Records from a dataset |
________________
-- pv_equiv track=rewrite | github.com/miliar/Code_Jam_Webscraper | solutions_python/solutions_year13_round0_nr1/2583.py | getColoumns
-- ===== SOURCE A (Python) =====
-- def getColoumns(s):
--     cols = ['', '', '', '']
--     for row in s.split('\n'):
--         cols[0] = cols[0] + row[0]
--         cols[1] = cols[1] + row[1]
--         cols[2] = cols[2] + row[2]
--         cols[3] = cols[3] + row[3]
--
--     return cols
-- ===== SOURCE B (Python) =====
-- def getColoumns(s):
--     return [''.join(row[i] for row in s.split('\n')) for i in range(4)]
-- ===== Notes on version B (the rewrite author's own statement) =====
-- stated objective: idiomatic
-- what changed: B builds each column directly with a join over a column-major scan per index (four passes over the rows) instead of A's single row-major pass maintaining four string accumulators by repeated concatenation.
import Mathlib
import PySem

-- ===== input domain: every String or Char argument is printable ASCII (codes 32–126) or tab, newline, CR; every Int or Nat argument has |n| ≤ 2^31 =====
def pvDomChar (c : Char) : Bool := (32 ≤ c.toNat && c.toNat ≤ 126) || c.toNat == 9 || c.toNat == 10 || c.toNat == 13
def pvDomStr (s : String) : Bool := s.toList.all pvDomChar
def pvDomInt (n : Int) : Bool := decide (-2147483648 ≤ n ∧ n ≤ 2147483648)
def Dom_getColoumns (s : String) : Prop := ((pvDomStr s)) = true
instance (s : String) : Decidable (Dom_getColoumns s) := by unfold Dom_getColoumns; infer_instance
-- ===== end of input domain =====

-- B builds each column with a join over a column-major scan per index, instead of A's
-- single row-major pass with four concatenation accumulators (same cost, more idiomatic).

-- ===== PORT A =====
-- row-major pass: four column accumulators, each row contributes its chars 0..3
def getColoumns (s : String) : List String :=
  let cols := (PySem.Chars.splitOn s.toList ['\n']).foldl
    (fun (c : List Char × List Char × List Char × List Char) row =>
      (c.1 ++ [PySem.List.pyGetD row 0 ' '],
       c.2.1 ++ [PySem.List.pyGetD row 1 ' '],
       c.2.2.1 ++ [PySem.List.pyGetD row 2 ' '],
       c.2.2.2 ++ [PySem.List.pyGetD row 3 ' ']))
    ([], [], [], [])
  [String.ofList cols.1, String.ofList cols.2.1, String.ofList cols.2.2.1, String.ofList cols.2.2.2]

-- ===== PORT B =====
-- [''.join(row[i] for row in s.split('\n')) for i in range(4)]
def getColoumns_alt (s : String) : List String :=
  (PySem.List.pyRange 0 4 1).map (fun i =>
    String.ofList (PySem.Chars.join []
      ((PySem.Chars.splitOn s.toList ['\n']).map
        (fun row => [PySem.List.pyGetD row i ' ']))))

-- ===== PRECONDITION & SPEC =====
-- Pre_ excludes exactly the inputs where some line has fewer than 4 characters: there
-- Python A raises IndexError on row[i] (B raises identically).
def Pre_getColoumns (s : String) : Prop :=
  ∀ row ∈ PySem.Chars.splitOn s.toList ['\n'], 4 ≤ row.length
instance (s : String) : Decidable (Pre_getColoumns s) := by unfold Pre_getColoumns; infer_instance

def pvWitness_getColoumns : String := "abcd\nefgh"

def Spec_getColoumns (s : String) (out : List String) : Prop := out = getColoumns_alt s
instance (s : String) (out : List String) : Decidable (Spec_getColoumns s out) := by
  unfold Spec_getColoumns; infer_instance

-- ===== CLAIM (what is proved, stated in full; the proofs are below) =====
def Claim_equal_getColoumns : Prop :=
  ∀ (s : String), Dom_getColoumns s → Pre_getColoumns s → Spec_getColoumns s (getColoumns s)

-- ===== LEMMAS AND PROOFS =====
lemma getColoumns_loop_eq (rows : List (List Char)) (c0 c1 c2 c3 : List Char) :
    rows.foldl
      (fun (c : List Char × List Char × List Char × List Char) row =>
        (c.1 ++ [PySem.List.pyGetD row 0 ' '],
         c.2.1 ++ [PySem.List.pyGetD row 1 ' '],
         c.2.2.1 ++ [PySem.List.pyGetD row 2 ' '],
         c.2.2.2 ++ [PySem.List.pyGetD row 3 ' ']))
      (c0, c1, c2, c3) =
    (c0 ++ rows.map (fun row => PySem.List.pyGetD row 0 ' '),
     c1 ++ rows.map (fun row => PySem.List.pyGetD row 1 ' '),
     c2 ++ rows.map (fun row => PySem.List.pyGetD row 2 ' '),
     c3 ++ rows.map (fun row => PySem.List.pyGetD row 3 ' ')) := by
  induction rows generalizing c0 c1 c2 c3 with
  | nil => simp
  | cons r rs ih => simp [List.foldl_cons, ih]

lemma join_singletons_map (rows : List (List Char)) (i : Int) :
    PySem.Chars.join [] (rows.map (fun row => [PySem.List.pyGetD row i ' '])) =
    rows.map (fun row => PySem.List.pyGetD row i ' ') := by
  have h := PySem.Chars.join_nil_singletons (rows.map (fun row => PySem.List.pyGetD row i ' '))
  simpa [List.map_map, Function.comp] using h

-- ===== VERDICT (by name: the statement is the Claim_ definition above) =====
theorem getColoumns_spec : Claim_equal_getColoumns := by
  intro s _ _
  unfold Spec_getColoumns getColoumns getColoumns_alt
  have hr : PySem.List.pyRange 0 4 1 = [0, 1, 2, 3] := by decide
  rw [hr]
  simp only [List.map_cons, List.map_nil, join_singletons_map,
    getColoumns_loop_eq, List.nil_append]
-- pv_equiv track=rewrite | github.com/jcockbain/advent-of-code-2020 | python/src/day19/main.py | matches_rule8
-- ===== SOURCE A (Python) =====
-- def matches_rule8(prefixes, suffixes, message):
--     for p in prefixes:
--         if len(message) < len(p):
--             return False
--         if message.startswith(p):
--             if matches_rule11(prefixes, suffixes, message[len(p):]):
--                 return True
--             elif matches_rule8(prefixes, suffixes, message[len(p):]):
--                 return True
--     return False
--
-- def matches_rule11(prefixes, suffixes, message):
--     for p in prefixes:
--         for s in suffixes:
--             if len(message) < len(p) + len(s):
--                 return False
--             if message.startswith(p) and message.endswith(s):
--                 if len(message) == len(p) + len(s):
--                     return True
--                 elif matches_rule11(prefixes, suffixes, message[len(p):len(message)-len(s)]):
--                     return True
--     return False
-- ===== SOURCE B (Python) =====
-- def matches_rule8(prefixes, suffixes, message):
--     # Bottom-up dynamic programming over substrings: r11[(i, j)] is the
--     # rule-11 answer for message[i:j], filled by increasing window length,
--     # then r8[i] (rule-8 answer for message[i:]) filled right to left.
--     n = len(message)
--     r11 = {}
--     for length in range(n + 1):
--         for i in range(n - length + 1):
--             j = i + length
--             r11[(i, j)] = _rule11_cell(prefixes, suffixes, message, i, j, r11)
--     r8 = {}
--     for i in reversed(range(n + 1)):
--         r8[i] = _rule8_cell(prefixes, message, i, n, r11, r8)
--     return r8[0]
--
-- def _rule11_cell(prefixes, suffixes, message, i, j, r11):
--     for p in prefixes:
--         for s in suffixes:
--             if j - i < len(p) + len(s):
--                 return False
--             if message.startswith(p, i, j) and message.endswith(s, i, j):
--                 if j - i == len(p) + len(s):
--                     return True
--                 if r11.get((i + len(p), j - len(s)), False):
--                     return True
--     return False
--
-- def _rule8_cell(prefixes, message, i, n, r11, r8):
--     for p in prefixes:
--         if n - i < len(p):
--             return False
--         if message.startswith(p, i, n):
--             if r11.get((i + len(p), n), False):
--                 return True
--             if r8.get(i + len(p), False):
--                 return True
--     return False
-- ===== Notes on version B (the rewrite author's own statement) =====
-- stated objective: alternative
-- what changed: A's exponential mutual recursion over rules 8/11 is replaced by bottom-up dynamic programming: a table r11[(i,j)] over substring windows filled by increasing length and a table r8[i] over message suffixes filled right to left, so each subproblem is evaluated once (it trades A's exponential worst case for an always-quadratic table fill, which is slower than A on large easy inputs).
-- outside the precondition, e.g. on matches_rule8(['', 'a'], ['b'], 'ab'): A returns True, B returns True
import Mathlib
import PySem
________________
WORK TO BE COMPLETED |
All that is needed is the opening run of the data, given again exactly: please include every line from the first through the line with "-- ===== input", both ends kept.

YOUR RESPONSE |
-- pv_equiv track=rewrite | github.com/miliar/Code_Jam_Webscraper | solutions_python/solutions_year13_round0_nr1/2583.py | getColoumns
-- ===== SOURCE A (Python) =====
-- def getColoumns(s):
--     cols = ['', '', '', '']
--     for row in s.split('\n'):
--         cols[0] = cols[0] + row[0]
--         cols[1] = cols[1] + row[1]
--         cols[2] = cols[2] + row[2]
--         cols[3] = cols[3] + row[3]
--
--     return cols
-- ===== SOURCE B (Python) =====
-- def getColoumns(s):
--     return [''.join(row[i] for row in s.split('\n')) for i in range(4)]
-- ===== Notes on version B (the rewrite author's own statement) =====
-- stated objective: idiomatic
-- what changed: B builds each column directly with a join over a column-major scan per index (four passes over the rows) instead of A's single row-major pass maintaining four string accumulators by repeated concatenation.
import Mathlib
import PySem

-- ===== input domain: every String or Char argument is printable ASCII (codes 32–126) or tab, newline, CR; every Int or Nat argument has |n| ≤ 2^31 =====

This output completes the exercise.